A year ago, B.C. Supreme Court Justice Christopher Hinkson delivered a landmark decision regarding ocean finfish aquaculture.
In response to a constitutional challenge filed by fish-farming critic Alexandra Morton and others, Hinkson ruled that the provincial government did not have legal authority to regulate ocean finfish aquaculture.
But what does this mean for the rights of B.C. workers in this industry? Are they to be regulated by the provincial or federal governments?
That issue came before the B.C. Human Rights Tribunal in a complaint filed by Annette Krawietz.
She has claimed that her employer, Marine Harvest (which is at the centre of Morton's court case), paid her differentially based on her sex.
If Krawietz proves this, the company will have violated the B.C. Human Rights Code. She worked in a dry-land warehouse, according to a recent preliminary ruling issued by the tribunal's chair, Heather MacNaughton.
In 1996, the B.C. Labour Relations Board ruled that it could deal with a union certification application in the aquaculture industry, even though the employer, Agrimarine Industries, claimed that this was an area of federal jurisdiction.
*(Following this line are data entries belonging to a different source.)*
-- main sweep invariant
theorem pvSweep_inv (points : List (List Int)) (n : Int) :
    ∀ (todo done : List Int) (keep : List Bool) (lastX : Option Int) (mprev : Option Int),
      (done ++ todo).Pairwise (fun a b => pvKeyB points a ≤ pvKeyB points b) →
      (done ++ todo).Nodup →
      (∀ i ∈ done ++ todo, 0 ≤ i ∧ i < n) →
      keep.length = n.toNat →
      (∀ i : Int, 0 ≤ i → i < n →
        keep.getD i.toNat true = if i ∈ done then !(pvBeatenBy points done i) else true) →
      ((done = [] ∧ lastX = none) ∨
        (∃ lx, lastX = some lx ∧ (∀ j ∈ done, pvX points j ≤ lx) ∧ (∃ j ∈ done, pvX points j = lx))) →
      (match lastX with
        | none => mprev = none
        | some lx => mprev = ((done.filter (fun j => decide (pvX points j < lx))).map (pvY points)).min?) →
      ((todo.foldl (pvSweepStep points) (keep, (done.map (pvY points)).min?, mprev, lastX)).1.length = n.toNat ∧
       (∀ i : Int, 0 ≤ i → i < n →
        (todo.foldl (pvSweepStep points) (keep, (done.map (pvY points)).min?, mprev, lastX)).1.getD i.toNat true =
          if i ∈ done ++ todo then !(pvBeatenBy points (done ++ todo) i) else true)) := by
  intro todo
  induction todo with
  | nil =>
    intro done keep lastX mprev hpair hnodup hmem hlen hkeep hlast hmprev
    simpa using ⟨hlen, by simpa using hkeep⟩
  | cons t rest ih =>
    intro done keep lastX mprev hpair hnodup hmem hlen hkeep hlast hmprev
    -- basic facts
    have hkeys : ∀ j ∈ done, pvKeyB points j ≤ pvKeyB points t := by
      have h := (List.pairwise_append.mp hpair).2.2
      intro j hj; exact h j hj t (by simp)
    have htnotin : t ∉ done := by
      have hd2 := List.disjoint_of_nodup_append hnodup
      intro hc; exact hd2 hc (by simp)
    have hXle : ∀ j ∈ done, pvX points j ≤ pvX points t := by
      intro j hj
      have h := (pvKey_le_iff points j t).mp (hkeys j hj)
      omega
    have htb : 0 ≤ t ∧ t < n := hmem t (by simp)
    -- the updated mprev is the strict-smaller-x minimum for t
    have hmprev1_eq :
        (if lastX.isSome && (lastX != some (pvX points t)) then (done.map (pvY points)).min? else mprev) =
          ((done.filter (fun j => decide (pvX points j < pvX points t))).map (pvY points)).min? := by
      rcases hlast with ⟨hd, hl⟩ | ⟨lx, hl, hub, j0, hj0, hXj0⟩
      · subst hd hl
        have hmp : mprev = none := hmprev
        simp [hmp]
      · subst hl
        by_cases hxe : lx = pvX points t
        · have hmp : mprev = ((done.filter (fun j => decide (pvX points j < lx))).map (pvY points)).min? := hmprev
          rw [if_neg (by simp [hxe]), hmp, hxe]
        · have hlt : lx < pvX points t := lt_of_le_of_ne (hXj0 ▸ hXle j0 hj0) hxe
          have hfe : done.filter (fun j => decide (pvX points j < pvX points t)) = done := by
            apply List.filter_eq_self.mpr
            intro j hj
            have h := hub j hj
            simp only [decide_eq_true_eq]
            omega
          rw [if_pos (by simp [hxe]), hfe]
    -- the decision bit equals "dominated by done"
    have hdec : (pvLtOpt (done.map (pvY points)).min? (pvY points t) ||
                 pvLeOpt (if lastX.isSome && (lastX != some (pvX points t)) then (done.map (pvY points)).min? else mprev)
                   (pvY points t)) = pvBeatenBy points done t := by
      rw [hmprev1_eq]
      exact pvDecision_eq points done t hkeys
    -- the step in closed form
    have hstep : pvSweepStep points (keep, (done.map (pvY points)).min?, mprev, lastX) t =
        ((if pvBeatenBy points done t then keep.set t.toNat false else keep),
          (((done ++ [t]).map (pvY points)).min?,
           (if lastX.isSome && (lastX != some (pvX points t)) then (done.map (pvY points)).min? else mprev),
           some (pvX points t))) := by
      simp only [pvSweepStep, pvX_raw, pvY_raw]
      rw [hdec]
      have hm1 : pvMinOpt (done.map (pvY points)).min? (pvY points t) =
          ((done ++ [t]).map (pvY points)).min? := by
        rw [List.map_append]
        simp only [List.map_cons, List.map_nil]
        rw [pvMin?_append_singleton, pvMinOpt.eq_def]
        rcases (done.map (pvY points)).min? with _ | mv
        · rfl
        · show (if pvY points t < mv then some (pvY points t) else some mv) =
              some (min mv (pvY points t))
          rw [min_def]
          split_ifs with h1 h2
          all_goals congr 1
          all_goals omega
      rw [hm1]
    -- the new keep satisfies the invariant for done ++ [t]
    have hkeep' : ∀ i : Int, 0 ≤ i → i < n →
        (if pvBeatenBy points done t then keep.set t.toNat false else keep).getD i.toNat true =
          if i ∈ done ++ [t] then !(pvBeatenBy points (done ++ [t]) i) else true := by
      intro i hi0 hin
      have hdomt : pvBeatenBy points (done ++ [t]) t = pvBeatenBy points done t := by
        simp [pvBeatenBy, pvBeats_self]
      by_cases hit : i = t
      · subst hit
        have hold : keep.getD i.toNat true = true := by
          rw [hkeep i hi0 hin, if_neg htnotin]
        have hmemr : i ∈ done ++ [i] := by simp
        rw [if_pos hmemr, hdomt]
        cases hd : pvBeatenBy points done i
        · simpa using hold
        · rw [if_pos rfl, List.getD_eq_getElem?_getD,
             List.getElem?_set_self (by rw [hlen]; omega)]
          rfl
      · have hget : (if pvBeatenBy points done t then keep.set t.toNat false else keep).getD i.toNat true =
            keep.getD i.toNat true := by
          cases pvBeatenBy points done t
          · rfl
          · rw [if_pos rfl, List.getD_eq_getElem?_getD, List.getD_eq_getElem?_getD,
               List.getElem?_set_ne (by omega)]
        rw [hget, hkeep i hi0 hin]
        have hmem' : (i ∈ done ++ [t]) ↔ i ∈ done := by simp [hit]
        by_cases hid : i ∈ done
        · rw [if_pos hid, if_pos (hmem'.mpr hid)]
          have heq : pvBeatenBy points (done ++ [t]) i = pvBeatenBy points done i := by
            have hnd : pvBeats (pvP points t) (pvP points i) = false := by
              cases hc : pvBeats (pvP points t) (pvP points i)
              · rfl
              · exact absurd (hkeys i hid) (pvBeats_key_lt points t i hc)
            simp [pvBeatenBy, hnd]
          rw [heq]
        · rw [if_neg hid, if_neg (fun hc => hid (hmem'.mp hc))]
    -- apply the induction hypothesis to done ++ [t]
    have happ : (done ++ [t]) ++ rest = done ++ t :: rest := by simp
    have hres := ih (done ++ [t])
      (if pvBeatenBy points done t then keep.set t.toNat false else keep)
      (some (pvX points t))
      (if lastX.isSome && (lastX != some (pvX points t)) then (done.map (pvY points)).min? else mprev)
      (by rw [happ]; exact hpair)
      (by rw [happ]; exact hnodup)
      (by rw [happ]; exact hmem)
      (by cases pvBeatenBy points done t <;> simp [hlen])
      hkeep'
      (by
        right
        refine ⟨pvX points t, rfl, ?_, ⟨t, by simp, rfl⟩⟩
        intro j hj
        rcases List.mem_append.mp hj with hj | hj
        · exact hXle j hj
        · simp at hj; subst hj; exact le_refl _)
      (by
        show (if lastX.isSome && (lastX != some (pvX points t)) then (done.map (pvY points)).min? else mprev) = _
        rw [hmprev1_eq]
        congr 1
        rw [List.filter_append]
        simp)
    rw [List.foldl_cons, hstep]
    rw [happ] at hres
    exact hres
In 2009, Hinkson's ruling stated that it was ultra vires for the province to regulate ocean finfish aquaculture. At the the same time, this decision distinguished the "business" of fish farming from the term "ocean finfish aquaculture".
In the human-rights case involving Marine Harvest, MacNaughton concluded that "Marine Harvest’s labour relations, including attendant human rights protections, are not integral to the exercise of the federal authority over fisheries, and that the Tribunal has jurisdiction over the matters raised in Ms. Krawietz’ complaint."
She closed by stating that she will inform the parties if Krawietz's complaint is accepted.